theorem pv_equiv (s : List (String × String)) (hnd : (s.map Prod.fst).Nodup) :
    check_with_values s = check_with_values_alt s := by
  have hkeys : (PySem.Dict.mk s).keys.Nodup := by
    simpa [PySem.Dict.keys_mk] using hnd
  have hmem : ∀ (f v : String), (PySem.Dict.mk s).get? f = some v ↔ (f, v) ∈ s :=
    fun f v => PySem.Dict.get?_eq_some_iff_mem_items _ f v hkeys
  have huniq : ∀ {k v v' : String}, (k, v) ∈ s → (k, v') ∈ s → v = v' := by
    intro k v v' h1 h2
    have e1 := (hmem k v).mpr h1
    have e2 := (hmem k v').mpr h2
    rw [e1] at e2
    exact Option.some.inj e2
  have hfields : ∀ f ∈ pvFields, ∃ g, (f, g) ∈ pvValidators ∧
      (∀ v, g v = some true ↔ pvFieldCheck f v = some (some true)) := by
    intro f hf
    simp only [pvFields, List.mem_cons, List.not_mem_nil, or_false] at hf
    rcases hf with rfl | rfl | rfl | rfl | rfl | rfl | rfl
    · exact ⟨pvVByr, by simp [pvValidators], pv_bridge_byr⟩
    · exact ⟨pvVIyr, by simp [pvValidators], pv_bridge_iyr⟩
    · exact ⟨pvVEyr, by simp [pvValidators], pv_bridge_eyr⟩
    · exact ⟨pvVHgt, by simp [pvValidators], pv_bridge_hgt⟩
    · exact ⟨pvVHcl, by simp [pvValidators], pv_bridge_hcl⟩
    · exact ⟨pvVEcl, by simp [pvValidators], pv_bridge_ecl⟩
    · exact ⟨pvVPid, by simp [pvValidators], pv_bridge_pid⟩
  have hvals : ∀ p ∈ pvValidators, p.1 ∈ pvFields ∧
      (∀ v, p.2 v = some true ↔ pvFieldCheck p.1 v = some (some true)) := by
    intro p hp
    simp only [pvValidators, List.mem_cons, List.not_mem_nil, or_false] at hp
    rcases hp with rfl | rfl | rfl | rfl | rfl | rfl | rfl
    · exact ⟨by simp [pvFields], pv_bridge_byr⟩
    · exact ⟨by simp [pvFields], pv_bridge_iyr⟩
    · exact ⟨by simp [pvFields], pv_bridge_eyr⟩
    · exact ⟨by simp [pvFields], pv_bridge_hgt⟩
    · exact ⟨by simp [pvFields], pv_bridge_hcl⟩
    · exact ⟨by simp [pvFields], pv_bridge_ecl⟩
    · exact ⟨by simp [pvFields], pv_bridge_pid⟩
  have hiff : pvAllValid s pvValidators = some true ↔ pvLoop s PySem.Set.empty = some true := by
    rw [pv_allValid_iff, pv_loop_iff]
    constructor
    · intro hP
      constructor
      · rintro ⟨k, v⟩ hkv
        by_cases hk : k ∈ pvFields
        · obtain ⟨g, hg, hgv⟩ := hfields k hk
          obtain ⟨w, hw, hgw⟩ := hP _ hg
          have hwv : w = v := huniq ((hmem k w).mp hw) hkv
          have hvt : pvFieldCheck k v = some (some true) := (hgv v).mp (hwv ▸ hgw)
          exact ⟨by simp [hvt], by simp [hvt]⟩
        · have hsn := pv_fieldCheck_of_not_mem k hk v
          exact ⟨by simp [hsn], by simp [hsn]⟩
      · intro f hf
        obtain ⟨g, hg, -⟩ := hfields f hf
        obtain ⟨v, hv, -⟩ := hP _ hg
        exact Or.inr ⟨v, (hmem f v).mp hv⟩
    · rintro ⟨hgood, hcov⟩ p hp
      obtain ⟨hf, hbr⟩ := hvals p hp
      rcases hcov p.1 hf with h | ⟨v, hv⟩
      · exact absurd h (List.not_mem_nil)
      · obtain ⟨hne1, hne2⟩ := hgood (p.1, v) hv
        have hne3 := pv_fieldCheck_ne_some_none p.1 hf v
        have hvt : pvFieldCheck p.1 v = some (some true) := by
          cases hc : pvFieldCheck p.1 v with
          | none => exact absurd hc hne1
          | some o =>
            cases o with
            | none => exact absurd hc hne3
            | some b =>
              cases b with
              | false => exact absurd hc hne2
              | true => rfl
        exact ⟨v, (hmem p.1 v).mpr hv, (hbr v).mpr hvt⟩
  rw [pv_seq]
  unfold check_with_values_alt
  cases hA : pvAllValid s pvValidators with
  | none =>
    cases hB : pvLoop s PySem.Set.empty with
    | none => rfl
    | some b =>
      cases b with
      | false => rfl
      | true => exact absurd ((hiff).mpr hB) (by simp [hA])
  | some a =>
    cases a with
    | false =>
      cases hB : pvLoop s PySem.Set.empty with
      | none => rfl
      | some b =>
        cases b with
        | false => rfl
        | true => exact absurd ((hiff).mpr hB) (by simp [hA])
    | true =>
      have hB := (hiff).mp hA
      rw [hB]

....

- Assignment: Would you quote everything above from the line containing "simp [pvFields], pv_bridge_byr⟩" down to the line containing "rintro ⟨hgood, hcov⟩ p hp"? Include both of those lines and nothing else.

- Solution below:
    · exact ⟨by simp [pvFields], pv_bridge_byr⟩
    · exact ⟨by simp [pvFields], pv_bridge_iyr⟩
    · exact ⟨by simp [pvFields], pv_bridge_eyr⟩
    · exact ⟨by simp [pvFields], pv_bridge_hgt⟩
    · exact ⟨by simp [pvFields], pv_bridge_hcl⟩
    · exact ⟨by simp [pvFields], pv_bridge_ecl⟩
    · exact ⟨by simp [pvFields], pv_bridge_pid⟩
  have hiff : pvAllValid s pvValidators = some true ↔ pvLoop s PySem.Set.empty = some true := by
    rw [pv_allValid_iff, pv_loop_iff]
    constructor
    · intro hP
      constructor
      · rintro ⟨k, v⟩ hkv
        by_cases hk : k ∈ pvFields
        · obtain ⟨g, hg, hgv⟩ := hfields k hk
          obtain ⟨w, hw, hgw⟩ := hP _ hg
          have hwv : w = v := huniq ((hmem k w).mp hw) hkv
          have hvt : pvFieldCheck k v = some (some true) := (hgv v).mp (hwv ▸ hgw)
          exact ⟨by simp [hvt], by simp [hvt]⟩
        · have hsn := pv_fieldCheck_of_not_mem k hk v
          exact ⟨by simp [hsn], by simp [hsn]⟩
      · intro f hf
        obtain ⟨g, hg, -⟩ := hfields f hf
        obtain ⟨v, hv, -⟩ := hP _ hg
        exact Or.inr ⟨v, (hmem f v).mp hv⟩
    · rintro ⟨hgood, hcov⟩ p hp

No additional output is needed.